[Records from a data collection]
[Start of Attachment]

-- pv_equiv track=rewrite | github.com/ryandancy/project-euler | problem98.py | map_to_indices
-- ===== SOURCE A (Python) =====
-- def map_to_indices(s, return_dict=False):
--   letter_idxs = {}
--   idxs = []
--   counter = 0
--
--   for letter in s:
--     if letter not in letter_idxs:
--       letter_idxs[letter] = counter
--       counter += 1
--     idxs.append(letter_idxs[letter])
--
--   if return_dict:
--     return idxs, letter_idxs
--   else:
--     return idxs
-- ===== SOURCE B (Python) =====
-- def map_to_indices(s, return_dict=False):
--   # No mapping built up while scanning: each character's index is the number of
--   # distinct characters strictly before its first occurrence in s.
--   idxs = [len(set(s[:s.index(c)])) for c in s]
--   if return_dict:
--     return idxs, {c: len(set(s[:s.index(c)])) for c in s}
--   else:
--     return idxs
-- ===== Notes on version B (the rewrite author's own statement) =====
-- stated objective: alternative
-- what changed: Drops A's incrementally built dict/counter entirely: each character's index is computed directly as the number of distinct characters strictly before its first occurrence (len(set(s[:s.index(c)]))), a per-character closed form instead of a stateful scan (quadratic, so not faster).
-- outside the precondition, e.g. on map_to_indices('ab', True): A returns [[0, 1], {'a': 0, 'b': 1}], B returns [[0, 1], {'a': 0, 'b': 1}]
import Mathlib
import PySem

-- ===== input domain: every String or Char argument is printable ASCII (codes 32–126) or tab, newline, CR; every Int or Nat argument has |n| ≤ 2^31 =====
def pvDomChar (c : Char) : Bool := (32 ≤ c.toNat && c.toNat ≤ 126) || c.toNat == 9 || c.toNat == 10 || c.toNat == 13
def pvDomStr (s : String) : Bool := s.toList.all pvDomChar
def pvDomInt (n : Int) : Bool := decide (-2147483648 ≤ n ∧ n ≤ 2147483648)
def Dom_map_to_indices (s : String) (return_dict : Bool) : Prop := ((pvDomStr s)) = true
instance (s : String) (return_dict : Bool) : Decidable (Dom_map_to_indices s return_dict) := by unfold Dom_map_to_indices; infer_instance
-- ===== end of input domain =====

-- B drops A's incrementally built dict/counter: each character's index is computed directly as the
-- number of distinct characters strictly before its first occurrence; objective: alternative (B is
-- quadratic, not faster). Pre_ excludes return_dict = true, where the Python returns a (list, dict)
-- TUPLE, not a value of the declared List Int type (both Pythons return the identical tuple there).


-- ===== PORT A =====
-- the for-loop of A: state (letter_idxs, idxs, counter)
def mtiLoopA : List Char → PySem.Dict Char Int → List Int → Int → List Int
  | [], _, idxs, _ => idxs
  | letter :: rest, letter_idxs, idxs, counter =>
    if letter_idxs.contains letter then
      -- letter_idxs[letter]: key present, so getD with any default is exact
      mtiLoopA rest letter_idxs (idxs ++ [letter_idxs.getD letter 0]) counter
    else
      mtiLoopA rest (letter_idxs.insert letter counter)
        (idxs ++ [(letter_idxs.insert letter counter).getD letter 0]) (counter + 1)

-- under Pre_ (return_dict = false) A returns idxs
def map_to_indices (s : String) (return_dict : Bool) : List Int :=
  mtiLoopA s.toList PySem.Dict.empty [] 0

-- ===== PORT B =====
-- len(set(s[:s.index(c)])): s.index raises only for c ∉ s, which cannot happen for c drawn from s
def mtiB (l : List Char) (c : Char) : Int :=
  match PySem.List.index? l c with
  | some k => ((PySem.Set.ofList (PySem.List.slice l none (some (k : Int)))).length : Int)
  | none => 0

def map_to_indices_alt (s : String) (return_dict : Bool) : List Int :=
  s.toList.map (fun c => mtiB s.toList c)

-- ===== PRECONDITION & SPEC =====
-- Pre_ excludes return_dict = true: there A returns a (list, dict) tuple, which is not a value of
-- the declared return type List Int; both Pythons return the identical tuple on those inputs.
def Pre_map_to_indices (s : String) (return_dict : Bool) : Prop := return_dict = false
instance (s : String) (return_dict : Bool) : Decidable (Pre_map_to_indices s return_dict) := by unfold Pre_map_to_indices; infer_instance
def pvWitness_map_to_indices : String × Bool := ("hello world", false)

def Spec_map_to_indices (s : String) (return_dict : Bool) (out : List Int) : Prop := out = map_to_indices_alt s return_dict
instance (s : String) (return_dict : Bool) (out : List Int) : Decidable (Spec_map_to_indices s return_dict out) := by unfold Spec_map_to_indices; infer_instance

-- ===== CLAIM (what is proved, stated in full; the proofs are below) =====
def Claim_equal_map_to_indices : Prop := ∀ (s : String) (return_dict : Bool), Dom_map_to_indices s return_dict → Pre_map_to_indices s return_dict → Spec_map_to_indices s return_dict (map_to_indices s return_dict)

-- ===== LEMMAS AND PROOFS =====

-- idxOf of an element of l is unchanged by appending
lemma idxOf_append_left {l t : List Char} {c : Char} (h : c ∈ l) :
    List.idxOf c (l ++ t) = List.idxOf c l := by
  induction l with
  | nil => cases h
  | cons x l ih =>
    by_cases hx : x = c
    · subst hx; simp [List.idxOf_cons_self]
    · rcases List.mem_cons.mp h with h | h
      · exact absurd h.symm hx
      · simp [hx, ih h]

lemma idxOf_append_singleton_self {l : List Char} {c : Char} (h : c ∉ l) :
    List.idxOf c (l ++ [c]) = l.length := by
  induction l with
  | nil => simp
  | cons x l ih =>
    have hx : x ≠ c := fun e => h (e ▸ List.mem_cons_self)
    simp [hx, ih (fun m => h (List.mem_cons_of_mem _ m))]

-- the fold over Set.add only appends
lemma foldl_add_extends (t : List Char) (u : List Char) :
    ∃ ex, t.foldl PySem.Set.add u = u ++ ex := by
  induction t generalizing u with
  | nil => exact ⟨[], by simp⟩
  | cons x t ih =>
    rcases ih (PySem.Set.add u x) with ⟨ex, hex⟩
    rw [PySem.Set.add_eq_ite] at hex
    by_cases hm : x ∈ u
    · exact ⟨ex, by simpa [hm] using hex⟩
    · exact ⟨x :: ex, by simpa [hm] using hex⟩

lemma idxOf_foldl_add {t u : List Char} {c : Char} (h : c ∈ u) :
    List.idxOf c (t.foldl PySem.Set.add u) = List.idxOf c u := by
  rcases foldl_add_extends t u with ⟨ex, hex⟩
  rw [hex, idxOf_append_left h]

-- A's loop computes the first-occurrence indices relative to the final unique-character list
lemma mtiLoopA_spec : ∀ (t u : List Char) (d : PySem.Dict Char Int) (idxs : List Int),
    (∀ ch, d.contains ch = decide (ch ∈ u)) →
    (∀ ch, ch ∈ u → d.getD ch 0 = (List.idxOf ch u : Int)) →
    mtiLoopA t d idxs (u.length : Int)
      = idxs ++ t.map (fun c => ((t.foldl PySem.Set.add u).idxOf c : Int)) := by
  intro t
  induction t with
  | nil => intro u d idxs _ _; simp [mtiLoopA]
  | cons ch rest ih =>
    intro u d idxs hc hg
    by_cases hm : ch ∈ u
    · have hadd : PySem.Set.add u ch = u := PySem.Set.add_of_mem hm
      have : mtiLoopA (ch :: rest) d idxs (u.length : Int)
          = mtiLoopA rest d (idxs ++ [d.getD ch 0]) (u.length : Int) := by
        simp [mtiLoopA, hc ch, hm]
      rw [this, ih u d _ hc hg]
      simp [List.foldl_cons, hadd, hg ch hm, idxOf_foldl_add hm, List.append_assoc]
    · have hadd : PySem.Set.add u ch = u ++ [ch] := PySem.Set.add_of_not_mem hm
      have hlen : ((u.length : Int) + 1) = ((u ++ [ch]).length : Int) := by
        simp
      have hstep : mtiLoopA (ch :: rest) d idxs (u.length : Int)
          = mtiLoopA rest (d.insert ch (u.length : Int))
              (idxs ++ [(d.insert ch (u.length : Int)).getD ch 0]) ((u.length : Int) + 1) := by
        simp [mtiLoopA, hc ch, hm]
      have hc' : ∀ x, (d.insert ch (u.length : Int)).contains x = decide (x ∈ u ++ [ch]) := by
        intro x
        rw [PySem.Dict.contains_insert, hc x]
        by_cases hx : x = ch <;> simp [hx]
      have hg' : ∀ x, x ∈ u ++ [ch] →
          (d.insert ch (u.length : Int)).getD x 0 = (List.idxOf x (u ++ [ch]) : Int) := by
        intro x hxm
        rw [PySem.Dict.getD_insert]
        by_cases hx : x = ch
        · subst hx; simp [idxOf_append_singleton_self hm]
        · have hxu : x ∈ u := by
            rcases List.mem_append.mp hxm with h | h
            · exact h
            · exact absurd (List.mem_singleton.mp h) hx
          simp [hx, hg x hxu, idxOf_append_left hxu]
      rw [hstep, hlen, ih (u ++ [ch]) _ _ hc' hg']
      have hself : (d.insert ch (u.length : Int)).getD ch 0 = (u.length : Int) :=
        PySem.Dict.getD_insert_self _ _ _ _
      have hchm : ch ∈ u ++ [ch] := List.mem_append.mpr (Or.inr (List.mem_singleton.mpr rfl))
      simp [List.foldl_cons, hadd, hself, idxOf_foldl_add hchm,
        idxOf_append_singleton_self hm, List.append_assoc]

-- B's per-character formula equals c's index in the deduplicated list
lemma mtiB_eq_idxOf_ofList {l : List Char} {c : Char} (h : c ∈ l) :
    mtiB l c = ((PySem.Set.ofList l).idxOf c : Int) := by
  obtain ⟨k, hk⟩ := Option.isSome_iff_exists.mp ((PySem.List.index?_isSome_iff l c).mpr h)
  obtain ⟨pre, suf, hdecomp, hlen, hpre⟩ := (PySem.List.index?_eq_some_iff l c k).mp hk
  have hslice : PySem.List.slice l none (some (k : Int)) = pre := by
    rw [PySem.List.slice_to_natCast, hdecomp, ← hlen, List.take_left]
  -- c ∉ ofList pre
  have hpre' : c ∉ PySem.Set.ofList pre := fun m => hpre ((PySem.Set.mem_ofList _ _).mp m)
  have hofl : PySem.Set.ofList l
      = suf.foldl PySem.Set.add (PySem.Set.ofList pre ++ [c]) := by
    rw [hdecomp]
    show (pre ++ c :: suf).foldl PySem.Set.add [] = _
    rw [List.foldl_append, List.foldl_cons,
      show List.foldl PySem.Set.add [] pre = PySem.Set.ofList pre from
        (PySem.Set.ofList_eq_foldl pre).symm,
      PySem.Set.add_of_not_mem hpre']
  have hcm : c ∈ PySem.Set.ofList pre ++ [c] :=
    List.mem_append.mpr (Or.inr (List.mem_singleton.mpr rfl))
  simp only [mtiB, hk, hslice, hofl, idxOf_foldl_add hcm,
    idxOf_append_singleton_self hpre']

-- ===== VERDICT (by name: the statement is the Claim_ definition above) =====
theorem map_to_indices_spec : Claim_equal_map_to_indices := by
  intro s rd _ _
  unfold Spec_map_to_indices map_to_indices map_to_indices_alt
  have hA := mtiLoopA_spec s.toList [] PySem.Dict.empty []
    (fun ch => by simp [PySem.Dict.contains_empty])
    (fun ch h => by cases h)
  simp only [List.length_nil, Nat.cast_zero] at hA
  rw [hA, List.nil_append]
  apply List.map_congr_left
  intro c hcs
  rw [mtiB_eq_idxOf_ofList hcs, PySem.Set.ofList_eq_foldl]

[End of Attachment]
[Start of Attachment]

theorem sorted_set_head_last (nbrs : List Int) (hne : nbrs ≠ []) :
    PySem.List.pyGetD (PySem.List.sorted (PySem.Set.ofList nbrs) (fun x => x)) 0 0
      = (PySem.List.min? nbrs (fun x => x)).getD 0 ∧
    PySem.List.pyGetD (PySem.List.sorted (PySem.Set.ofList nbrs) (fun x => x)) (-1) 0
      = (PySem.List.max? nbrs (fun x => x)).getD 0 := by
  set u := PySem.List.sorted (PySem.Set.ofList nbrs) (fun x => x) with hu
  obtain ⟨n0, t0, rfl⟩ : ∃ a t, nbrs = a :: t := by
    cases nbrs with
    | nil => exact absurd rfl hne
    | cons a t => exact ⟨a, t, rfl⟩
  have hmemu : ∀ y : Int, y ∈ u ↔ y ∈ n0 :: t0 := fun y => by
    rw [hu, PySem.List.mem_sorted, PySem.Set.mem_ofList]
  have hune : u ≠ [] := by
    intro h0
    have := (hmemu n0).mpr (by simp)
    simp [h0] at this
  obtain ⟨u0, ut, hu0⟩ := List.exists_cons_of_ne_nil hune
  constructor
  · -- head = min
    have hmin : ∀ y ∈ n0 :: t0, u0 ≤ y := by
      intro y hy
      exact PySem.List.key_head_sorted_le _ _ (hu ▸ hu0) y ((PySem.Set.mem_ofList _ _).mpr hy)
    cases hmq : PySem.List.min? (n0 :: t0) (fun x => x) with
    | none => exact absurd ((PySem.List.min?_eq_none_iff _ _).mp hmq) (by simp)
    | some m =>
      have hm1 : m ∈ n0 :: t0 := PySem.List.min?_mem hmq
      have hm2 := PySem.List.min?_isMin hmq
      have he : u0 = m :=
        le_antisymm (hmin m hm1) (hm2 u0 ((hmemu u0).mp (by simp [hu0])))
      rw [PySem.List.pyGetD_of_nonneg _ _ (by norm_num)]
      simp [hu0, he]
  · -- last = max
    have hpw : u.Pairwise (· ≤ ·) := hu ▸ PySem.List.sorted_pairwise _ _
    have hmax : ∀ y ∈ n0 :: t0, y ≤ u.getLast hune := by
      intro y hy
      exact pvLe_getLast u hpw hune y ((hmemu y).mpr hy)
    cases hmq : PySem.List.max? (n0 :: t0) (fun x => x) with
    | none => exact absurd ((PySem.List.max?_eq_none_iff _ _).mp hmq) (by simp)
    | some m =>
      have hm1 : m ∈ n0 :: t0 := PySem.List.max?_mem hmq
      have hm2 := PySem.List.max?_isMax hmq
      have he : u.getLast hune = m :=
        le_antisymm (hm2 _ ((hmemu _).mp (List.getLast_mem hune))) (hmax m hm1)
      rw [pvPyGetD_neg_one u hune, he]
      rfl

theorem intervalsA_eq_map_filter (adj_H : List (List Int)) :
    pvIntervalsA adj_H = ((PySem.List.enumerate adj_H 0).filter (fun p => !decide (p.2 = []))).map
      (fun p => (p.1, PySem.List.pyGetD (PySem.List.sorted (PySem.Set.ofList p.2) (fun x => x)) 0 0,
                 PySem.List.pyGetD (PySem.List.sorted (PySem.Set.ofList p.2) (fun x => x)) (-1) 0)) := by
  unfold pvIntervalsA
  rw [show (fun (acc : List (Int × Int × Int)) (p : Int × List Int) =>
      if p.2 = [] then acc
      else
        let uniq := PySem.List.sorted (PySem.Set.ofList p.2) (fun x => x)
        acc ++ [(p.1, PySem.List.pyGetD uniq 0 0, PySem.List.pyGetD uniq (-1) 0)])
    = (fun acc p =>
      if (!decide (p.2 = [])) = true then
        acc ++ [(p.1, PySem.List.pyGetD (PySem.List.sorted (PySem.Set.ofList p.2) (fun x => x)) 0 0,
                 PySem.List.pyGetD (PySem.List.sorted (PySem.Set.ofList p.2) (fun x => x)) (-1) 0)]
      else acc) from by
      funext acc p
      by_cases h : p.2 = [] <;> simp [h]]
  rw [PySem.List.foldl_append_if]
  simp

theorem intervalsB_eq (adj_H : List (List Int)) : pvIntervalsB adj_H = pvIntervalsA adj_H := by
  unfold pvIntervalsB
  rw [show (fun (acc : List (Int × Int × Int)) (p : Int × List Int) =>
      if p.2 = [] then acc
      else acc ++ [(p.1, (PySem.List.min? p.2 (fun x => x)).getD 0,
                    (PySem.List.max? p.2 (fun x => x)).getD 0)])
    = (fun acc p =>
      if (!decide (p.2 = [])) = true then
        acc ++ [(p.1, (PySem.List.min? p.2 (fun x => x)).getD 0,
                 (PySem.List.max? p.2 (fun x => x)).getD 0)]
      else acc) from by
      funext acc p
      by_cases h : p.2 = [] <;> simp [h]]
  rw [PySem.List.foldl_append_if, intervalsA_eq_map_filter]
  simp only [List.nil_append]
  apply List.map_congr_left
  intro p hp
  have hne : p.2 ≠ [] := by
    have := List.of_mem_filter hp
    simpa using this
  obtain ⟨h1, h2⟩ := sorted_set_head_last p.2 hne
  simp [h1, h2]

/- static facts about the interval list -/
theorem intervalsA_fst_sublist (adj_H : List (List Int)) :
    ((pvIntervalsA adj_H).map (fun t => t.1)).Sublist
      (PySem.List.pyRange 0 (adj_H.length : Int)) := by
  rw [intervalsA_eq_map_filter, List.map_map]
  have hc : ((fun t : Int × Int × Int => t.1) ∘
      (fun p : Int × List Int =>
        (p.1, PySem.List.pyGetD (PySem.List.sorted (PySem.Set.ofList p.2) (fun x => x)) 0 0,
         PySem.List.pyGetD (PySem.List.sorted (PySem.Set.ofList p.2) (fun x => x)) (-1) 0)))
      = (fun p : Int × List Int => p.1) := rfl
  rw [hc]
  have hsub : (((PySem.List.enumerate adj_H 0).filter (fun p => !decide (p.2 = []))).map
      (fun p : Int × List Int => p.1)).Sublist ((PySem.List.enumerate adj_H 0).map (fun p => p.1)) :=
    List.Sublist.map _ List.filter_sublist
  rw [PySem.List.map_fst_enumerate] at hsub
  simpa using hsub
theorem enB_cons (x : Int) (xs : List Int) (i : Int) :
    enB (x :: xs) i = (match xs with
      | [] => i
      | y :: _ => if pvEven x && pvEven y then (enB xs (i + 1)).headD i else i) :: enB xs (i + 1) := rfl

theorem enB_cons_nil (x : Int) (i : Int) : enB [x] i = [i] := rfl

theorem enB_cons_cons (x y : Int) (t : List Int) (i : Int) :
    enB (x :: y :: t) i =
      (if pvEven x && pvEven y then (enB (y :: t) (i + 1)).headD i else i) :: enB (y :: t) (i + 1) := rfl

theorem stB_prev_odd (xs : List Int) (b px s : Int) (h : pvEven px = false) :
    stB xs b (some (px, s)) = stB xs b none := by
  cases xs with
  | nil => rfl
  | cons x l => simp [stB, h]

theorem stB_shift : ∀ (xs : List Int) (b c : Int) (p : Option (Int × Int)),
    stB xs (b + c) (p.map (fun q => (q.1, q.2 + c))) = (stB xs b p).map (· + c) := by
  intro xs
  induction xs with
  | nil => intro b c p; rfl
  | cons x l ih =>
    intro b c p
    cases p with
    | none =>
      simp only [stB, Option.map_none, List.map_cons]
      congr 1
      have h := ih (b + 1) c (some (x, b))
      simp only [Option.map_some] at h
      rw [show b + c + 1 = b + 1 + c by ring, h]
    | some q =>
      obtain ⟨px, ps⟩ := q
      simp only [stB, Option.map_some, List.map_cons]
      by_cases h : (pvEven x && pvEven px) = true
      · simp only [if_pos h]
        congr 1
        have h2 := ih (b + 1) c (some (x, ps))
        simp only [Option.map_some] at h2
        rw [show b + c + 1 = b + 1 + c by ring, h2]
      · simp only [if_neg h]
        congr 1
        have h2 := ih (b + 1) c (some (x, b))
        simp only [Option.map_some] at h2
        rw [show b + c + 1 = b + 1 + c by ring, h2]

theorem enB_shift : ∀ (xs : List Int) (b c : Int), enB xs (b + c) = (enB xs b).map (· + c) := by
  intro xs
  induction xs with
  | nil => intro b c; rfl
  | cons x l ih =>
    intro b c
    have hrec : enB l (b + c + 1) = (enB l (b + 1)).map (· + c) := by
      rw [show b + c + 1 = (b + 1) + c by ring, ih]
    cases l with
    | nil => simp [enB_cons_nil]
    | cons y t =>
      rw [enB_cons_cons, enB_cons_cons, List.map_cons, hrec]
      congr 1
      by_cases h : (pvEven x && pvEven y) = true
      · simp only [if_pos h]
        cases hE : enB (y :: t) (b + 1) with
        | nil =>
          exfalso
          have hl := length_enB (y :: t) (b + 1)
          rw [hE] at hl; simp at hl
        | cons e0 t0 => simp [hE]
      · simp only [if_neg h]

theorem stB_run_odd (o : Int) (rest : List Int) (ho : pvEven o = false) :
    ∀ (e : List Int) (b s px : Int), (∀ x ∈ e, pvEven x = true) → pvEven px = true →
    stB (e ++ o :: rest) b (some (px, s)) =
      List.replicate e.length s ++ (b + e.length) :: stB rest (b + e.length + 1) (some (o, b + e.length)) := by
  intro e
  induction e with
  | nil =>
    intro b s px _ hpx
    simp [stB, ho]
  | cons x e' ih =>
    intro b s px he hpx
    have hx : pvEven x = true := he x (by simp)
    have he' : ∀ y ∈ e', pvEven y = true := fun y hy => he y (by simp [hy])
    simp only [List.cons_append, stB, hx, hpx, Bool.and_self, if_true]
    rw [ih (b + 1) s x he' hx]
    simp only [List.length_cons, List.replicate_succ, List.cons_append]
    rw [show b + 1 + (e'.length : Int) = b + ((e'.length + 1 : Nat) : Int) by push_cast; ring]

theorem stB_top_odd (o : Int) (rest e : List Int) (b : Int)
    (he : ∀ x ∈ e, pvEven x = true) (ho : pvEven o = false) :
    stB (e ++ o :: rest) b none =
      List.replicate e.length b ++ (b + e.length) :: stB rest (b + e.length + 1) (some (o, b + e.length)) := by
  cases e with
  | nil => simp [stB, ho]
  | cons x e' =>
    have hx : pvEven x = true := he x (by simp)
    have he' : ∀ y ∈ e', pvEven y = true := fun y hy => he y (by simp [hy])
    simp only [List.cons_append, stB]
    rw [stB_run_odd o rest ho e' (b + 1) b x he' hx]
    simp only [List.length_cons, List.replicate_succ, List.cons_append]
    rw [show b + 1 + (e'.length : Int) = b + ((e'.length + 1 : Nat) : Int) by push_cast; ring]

[End of Attachment]

With the line that has "simp only [stB, Option.map_none, List.map_cons]" as the first and the line that has "have h2 := ih (b + 1) c (some (x, b))" as the last, repeat exactly that run of lines above and no more.

      simp only [stB, Option.map_none, List.map_cons]
      congr 1
      have h := ih (b + 1) c (some (x, b))
      simp only [Option.map_some] at h
      rw [show b + c + 1 = b + 1 + c by ring, h]
    | some q =>
      obtain ⟨px, ps⟩ := q
      simp only [stB, Option.map_some, List.map_cons]
      by_cases h : (pvEven x && pvEven px) = true
      · simp only [if_pos h]
        congr 1
        have h2 := ih (b + 1) c (some (x, ps))
        simp only [Option.map_some] at h2
        rw [show b + c + 1 = b + 1 + c by ring, h2]
      · simp only [if_neg h]
        congr 1
        have h2 := ih (b + 1) c (some (x, b))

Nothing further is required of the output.